What you are asked to do: Which lines of the data include the string "pass"? List them all.

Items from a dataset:
◆ ◆ ◆ ◆ ◆
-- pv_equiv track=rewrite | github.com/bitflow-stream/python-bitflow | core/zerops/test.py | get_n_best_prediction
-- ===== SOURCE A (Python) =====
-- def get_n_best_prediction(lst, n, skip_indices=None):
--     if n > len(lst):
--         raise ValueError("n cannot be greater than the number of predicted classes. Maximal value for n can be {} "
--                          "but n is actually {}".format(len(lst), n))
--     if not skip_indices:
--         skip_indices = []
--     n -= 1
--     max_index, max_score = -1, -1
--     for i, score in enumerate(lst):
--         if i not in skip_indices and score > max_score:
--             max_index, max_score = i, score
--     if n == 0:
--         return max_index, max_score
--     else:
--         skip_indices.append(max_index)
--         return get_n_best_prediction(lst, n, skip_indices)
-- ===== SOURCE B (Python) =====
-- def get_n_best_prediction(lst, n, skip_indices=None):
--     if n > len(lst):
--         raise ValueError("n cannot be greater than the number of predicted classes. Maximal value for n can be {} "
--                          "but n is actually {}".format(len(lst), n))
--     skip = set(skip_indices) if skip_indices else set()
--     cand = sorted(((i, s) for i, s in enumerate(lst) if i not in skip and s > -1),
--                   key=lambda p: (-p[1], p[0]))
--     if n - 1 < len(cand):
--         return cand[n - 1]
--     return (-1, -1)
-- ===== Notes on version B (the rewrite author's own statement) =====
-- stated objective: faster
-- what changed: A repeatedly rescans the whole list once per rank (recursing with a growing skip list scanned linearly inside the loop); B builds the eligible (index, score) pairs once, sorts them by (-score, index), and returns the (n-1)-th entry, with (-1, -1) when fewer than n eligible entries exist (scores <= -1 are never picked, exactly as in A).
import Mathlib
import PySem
◆ ◆ ◆ ◆ ◆
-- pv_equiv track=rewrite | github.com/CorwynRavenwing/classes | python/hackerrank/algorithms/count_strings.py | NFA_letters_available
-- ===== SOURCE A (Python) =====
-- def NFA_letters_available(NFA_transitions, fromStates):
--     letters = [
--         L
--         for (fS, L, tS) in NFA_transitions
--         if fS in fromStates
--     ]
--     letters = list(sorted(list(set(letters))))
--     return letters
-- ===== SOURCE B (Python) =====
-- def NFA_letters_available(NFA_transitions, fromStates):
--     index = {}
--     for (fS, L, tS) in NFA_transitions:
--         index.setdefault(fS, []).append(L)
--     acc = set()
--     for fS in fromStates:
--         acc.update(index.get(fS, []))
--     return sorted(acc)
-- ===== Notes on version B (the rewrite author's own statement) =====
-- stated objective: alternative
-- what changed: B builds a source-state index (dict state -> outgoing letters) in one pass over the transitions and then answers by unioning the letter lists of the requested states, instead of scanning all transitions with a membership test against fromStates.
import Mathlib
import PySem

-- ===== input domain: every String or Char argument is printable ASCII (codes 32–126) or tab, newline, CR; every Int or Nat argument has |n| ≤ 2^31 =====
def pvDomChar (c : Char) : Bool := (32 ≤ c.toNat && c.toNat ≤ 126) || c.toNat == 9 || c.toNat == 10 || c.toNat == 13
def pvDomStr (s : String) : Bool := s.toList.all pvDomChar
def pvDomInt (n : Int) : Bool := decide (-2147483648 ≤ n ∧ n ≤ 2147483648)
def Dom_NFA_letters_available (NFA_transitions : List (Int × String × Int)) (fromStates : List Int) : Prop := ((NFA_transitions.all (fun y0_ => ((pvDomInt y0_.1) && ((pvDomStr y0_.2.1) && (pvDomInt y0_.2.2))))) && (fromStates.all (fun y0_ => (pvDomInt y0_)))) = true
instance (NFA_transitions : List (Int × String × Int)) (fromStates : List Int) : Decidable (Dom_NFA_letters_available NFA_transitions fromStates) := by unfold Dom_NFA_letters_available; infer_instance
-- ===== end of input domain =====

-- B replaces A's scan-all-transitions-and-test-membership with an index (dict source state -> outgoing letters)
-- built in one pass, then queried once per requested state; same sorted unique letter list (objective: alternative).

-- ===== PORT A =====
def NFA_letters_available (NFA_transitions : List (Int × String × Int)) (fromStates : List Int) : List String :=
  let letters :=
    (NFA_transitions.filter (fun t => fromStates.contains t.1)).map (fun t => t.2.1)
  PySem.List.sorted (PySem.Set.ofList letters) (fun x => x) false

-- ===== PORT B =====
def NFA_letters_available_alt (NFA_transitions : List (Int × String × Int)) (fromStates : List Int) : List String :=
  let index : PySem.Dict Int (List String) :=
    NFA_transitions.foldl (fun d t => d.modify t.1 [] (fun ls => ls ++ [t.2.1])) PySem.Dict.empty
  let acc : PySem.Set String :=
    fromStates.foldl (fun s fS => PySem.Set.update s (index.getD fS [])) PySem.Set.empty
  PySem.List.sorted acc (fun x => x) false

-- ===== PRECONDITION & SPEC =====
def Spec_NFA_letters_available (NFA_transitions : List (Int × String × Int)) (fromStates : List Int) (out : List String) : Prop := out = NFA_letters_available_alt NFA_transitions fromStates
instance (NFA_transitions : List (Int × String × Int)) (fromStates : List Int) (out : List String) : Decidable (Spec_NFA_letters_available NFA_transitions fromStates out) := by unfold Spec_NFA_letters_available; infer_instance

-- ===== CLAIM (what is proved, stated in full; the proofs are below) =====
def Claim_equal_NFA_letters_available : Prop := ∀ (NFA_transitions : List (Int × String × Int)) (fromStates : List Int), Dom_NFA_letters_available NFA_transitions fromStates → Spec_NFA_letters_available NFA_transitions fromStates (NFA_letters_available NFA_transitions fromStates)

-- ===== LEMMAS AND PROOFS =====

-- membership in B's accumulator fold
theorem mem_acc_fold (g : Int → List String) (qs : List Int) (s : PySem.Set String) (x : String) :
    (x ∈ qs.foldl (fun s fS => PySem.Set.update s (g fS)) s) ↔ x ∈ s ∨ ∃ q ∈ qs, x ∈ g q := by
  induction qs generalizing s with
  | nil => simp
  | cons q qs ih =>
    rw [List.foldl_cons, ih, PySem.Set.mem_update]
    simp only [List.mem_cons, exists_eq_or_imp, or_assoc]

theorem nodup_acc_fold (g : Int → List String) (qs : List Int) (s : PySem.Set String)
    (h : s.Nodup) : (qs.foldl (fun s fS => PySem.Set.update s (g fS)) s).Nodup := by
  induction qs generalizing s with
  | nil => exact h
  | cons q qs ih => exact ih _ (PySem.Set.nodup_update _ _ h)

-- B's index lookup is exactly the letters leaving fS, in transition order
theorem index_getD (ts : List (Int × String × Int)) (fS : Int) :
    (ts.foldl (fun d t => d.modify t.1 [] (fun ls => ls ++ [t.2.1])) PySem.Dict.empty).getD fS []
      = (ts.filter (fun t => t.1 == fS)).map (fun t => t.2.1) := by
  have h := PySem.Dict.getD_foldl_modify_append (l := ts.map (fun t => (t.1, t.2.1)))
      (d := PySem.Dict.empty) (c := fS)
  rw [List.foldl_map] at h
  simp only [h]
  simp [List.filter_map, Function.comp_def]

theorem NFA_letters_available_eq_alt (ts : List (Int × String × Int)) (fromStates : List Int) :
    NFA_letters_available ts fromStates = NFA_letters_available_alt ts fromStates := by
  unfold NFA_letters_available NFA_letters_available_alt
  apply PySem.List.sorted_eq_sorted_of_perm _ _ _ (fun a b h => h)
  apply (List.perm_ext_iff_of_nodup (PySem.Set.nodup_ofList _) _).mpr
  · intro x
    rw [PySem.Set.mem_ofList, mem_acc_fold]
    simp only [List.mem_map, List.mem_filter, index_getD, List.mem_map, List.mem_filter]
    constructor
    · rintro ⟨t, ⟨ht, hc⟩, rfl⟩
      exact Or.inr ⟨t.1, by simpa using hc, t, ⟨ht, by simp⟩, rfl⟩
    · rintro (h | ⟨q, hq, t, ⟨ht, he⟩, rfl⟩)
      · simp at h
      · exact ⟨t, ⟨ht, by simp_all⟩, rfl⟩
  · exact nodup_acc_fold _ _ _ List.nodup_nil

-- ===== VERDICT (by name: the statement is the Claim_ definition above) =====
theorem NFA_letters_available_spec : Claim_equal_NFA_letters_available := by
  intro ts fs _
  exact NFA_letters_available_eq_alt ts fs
◆ ◆ ◆ ◆ ◆
Answer box:
-- what changed: B builds a source-state index (dict state -> outgoing letters) in one pass over the transitions and then answers by unioning the letter lists of the requested states, instead of scanning all transitions with a membership test against fromStates.
-- built in one pass, then queried once per requested state; same sorted unique letter list (objective: alternative).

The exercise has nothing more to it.